◆ Data section
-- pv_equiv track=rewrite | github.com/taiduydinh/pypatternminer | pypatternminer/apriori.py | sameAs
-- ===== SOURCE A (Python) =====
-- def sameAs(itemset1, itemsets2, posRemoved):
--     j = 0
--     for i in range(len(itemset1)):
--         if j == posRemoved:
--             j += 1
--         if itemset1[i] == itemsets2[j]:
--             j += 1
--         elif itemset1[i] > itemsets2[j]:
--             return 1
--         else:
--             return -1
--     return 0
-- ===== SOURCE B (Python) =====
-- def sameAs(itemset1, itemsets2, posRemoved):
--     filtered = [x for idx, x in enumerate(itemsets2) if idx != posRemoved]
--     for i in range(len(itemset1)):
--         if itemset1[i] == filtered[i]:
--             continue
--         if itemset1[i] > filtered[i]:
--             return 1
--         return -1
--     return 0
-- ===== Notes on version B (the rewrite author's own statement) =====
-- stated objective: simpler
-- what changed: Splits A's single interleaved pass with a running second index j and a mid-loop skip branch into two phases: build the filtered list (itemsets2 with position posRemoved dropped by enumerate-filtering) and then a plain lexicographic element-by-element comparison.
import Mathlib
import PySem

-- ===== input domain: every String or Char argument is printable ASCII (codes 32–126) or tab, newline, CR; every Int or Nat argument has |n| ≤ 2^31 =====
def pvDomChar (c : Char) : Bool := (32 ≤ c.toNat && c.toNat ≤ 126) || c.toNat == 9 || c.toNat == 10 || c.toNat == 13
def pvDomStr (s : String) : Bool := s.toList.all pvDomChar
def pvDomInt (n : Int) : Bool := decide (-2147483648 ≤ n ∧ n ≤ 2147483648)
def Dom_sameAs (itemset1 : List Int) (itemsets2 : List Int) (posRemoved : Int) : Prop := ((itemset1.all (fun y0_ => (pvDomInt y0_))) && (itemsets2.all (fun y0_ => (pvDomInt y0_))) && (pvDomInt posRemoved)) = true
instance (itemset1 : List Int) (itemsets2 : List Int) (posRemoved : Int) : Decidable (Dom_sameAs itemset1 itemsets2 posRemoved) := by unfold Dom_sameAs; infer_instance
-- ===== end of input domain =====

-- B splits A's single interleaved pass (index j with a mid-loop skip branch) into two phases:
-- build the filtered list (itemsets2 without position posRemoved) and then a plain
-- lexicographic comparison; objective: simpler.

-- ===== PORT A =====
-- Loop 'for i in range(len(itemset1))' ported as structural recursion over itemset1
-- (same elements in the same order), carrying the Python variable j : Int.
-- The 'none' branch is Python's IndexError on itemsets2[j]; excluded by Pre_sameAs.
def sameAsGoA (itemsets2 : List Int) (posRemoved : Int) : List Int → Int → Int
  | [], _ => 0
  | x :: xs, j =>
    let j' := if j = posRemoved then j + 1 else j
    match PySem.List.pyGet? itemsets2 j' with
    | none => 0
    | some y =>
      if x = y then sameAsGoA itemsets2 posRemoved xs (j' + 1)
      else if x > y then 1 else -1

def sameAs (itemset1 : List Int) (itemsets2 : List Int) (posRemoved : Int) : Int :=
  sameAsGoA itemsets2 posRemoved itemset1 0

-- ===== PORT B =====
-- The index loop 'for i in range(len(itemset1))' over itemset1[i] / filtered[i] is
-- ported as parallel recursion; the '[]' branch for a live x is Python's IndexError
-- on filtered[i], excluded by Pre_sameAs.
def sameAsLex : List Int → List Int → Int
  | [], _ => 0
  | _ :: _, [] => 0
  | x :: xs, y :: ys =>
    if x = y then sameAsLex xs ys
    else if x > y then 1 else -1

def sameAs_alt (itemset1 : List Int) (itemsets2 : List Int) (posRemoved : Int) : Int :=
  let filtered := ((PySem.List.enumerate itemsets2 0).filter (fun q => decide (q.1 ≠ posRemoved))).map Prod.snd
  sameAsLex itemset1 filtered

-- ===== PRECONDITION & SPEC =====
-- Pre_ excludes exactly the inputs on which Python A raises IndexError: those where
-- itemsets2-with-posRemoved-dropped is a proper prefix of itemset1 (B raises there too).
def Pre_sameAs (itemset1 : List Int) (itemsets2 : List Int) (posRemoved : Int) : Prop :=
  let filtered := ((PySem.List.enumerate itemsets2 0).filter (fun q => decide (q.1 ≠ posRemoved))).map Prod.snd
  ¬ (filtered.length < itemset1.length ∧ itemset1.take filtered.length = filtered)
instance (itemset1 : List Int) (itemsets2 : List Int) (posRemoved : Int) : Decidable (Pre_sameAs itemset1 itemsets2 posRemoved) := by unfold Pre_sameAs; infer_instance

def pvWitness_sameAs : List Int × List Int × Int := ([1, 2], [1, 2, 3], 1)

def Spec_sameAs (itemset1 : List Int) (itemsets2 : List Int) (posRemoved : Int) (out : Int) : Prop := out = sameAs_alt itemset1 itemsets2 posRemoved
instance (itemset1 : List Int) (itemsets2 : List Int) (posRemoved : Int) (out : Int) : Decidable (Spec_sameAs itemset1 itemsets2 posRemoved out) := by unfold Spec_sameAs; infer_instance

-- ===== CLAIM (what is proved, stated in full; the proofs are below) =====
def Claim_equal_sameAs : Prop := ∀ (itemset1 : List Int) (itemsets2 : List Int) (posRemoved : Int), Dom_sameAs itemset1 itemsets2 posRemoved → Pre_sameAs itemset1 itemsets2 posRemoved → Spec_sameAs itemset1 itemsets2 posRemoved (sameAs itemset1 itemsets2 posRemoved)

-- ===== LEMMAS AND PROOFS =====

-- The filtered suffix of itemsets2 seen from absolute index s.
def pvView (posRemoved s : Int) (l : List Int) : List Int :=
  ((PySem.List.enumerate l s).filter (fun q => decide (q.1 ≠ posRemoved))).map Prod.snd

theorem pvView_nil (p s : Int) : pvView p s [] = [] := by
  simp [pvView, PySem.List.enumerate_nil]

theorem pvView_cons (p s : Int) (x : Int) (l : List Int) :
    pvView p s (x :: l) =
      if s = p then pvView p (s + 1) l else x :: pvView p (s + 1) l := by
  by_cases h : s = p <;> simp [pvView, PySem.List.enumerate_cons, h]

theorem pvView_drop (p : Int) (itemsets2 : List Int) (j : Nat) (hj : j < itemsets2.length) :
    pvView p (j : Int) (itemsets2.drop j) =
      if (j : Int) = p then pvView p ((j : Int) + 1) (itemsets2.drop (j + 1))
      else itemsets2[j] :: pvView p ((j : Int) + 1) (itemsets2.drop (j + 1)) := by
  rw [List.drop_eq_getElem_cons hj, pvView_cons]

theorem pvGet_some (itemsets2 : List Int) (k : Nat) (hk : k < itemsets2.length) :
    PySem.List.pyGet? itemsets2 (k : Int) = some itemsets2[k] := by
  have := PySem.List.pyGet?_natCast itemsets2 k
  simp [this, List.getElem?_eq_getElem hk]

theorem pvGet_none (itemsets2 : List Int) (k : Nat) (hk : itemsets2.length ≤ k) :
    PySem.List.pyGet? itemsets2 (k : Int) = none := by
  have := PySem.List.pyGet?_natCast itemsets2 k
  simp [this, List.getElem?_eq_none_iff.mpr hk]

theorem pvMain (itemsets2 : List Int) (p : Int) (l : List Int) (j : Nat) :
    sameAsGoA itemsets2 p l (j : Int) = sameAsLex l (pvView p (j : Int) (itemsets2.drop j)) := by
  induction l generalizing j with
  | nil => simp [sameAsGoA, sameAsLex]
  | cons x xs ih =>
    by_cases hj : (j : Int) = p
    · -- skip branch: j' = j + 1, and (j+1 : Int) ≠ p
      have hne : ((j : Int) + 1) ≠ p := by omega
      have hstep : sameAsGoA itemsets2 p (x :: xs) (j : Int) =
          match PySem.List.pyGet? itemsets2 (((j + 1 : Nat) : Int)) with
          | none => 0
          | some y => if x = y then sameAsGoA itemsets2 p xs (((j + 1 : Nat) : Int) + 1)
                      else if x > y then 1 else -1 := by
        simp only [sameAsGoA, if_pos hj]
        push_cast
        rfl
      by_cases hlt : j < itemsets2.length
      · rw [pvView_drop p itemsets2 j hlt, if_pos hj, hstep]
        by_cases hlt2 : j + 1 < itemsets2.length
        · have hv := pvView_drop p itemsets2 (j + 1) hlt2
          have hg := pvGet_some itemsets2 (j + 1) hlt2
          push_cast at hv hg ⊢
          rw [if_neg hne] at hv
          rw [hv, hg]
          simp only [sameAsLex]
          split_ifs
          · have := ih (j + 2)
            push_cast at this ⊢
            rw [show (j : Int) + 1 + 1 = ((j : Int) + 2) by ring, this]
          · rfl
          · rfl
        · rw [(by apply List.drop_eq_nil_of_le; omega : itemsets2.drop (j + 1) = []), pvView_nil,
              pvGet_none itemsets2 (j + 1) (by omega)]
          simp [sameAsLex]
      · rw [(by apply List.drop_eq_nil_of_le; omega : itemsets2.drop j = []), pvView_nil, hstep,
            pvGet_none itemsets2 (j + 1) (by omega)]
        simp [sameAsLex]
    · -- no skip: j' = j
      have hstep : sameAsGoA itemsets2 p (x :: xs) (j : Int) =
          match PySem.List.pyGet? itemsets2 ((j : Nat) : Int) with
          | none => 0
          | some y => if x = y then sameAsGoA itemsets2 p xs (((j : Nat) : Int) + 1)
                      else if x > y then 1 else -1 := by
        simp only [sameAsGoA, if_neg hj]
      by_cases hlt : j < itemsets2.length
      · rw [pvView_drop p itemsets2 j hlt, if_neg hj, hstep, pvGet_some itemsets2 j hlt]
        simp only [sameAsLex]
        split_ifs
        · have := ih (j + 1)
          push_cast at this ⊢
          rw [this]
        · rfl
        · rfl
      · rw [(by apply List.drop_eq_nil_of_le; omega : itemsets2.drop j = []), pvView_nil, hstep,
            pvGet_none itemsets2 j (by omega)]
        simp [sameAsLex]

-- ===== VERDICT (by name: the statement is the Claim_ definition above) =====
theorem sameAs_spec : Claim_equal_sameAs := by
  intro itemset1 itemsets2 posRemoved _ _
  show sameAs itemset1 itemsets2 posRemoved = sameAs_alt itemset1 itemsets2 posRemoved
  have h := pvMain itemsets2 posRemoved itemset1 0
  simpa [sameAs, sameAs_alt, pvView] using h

◆ Task objective
Return only what runs from the line containing "have h := pvMain" to the last line of the records above, both ends included, exactly as written.

◆ Exercise output
  have h := pvMain itemsets2 posRemoved itemset1 0
  simpa [sameAs, sameAs_alt, pvView] using h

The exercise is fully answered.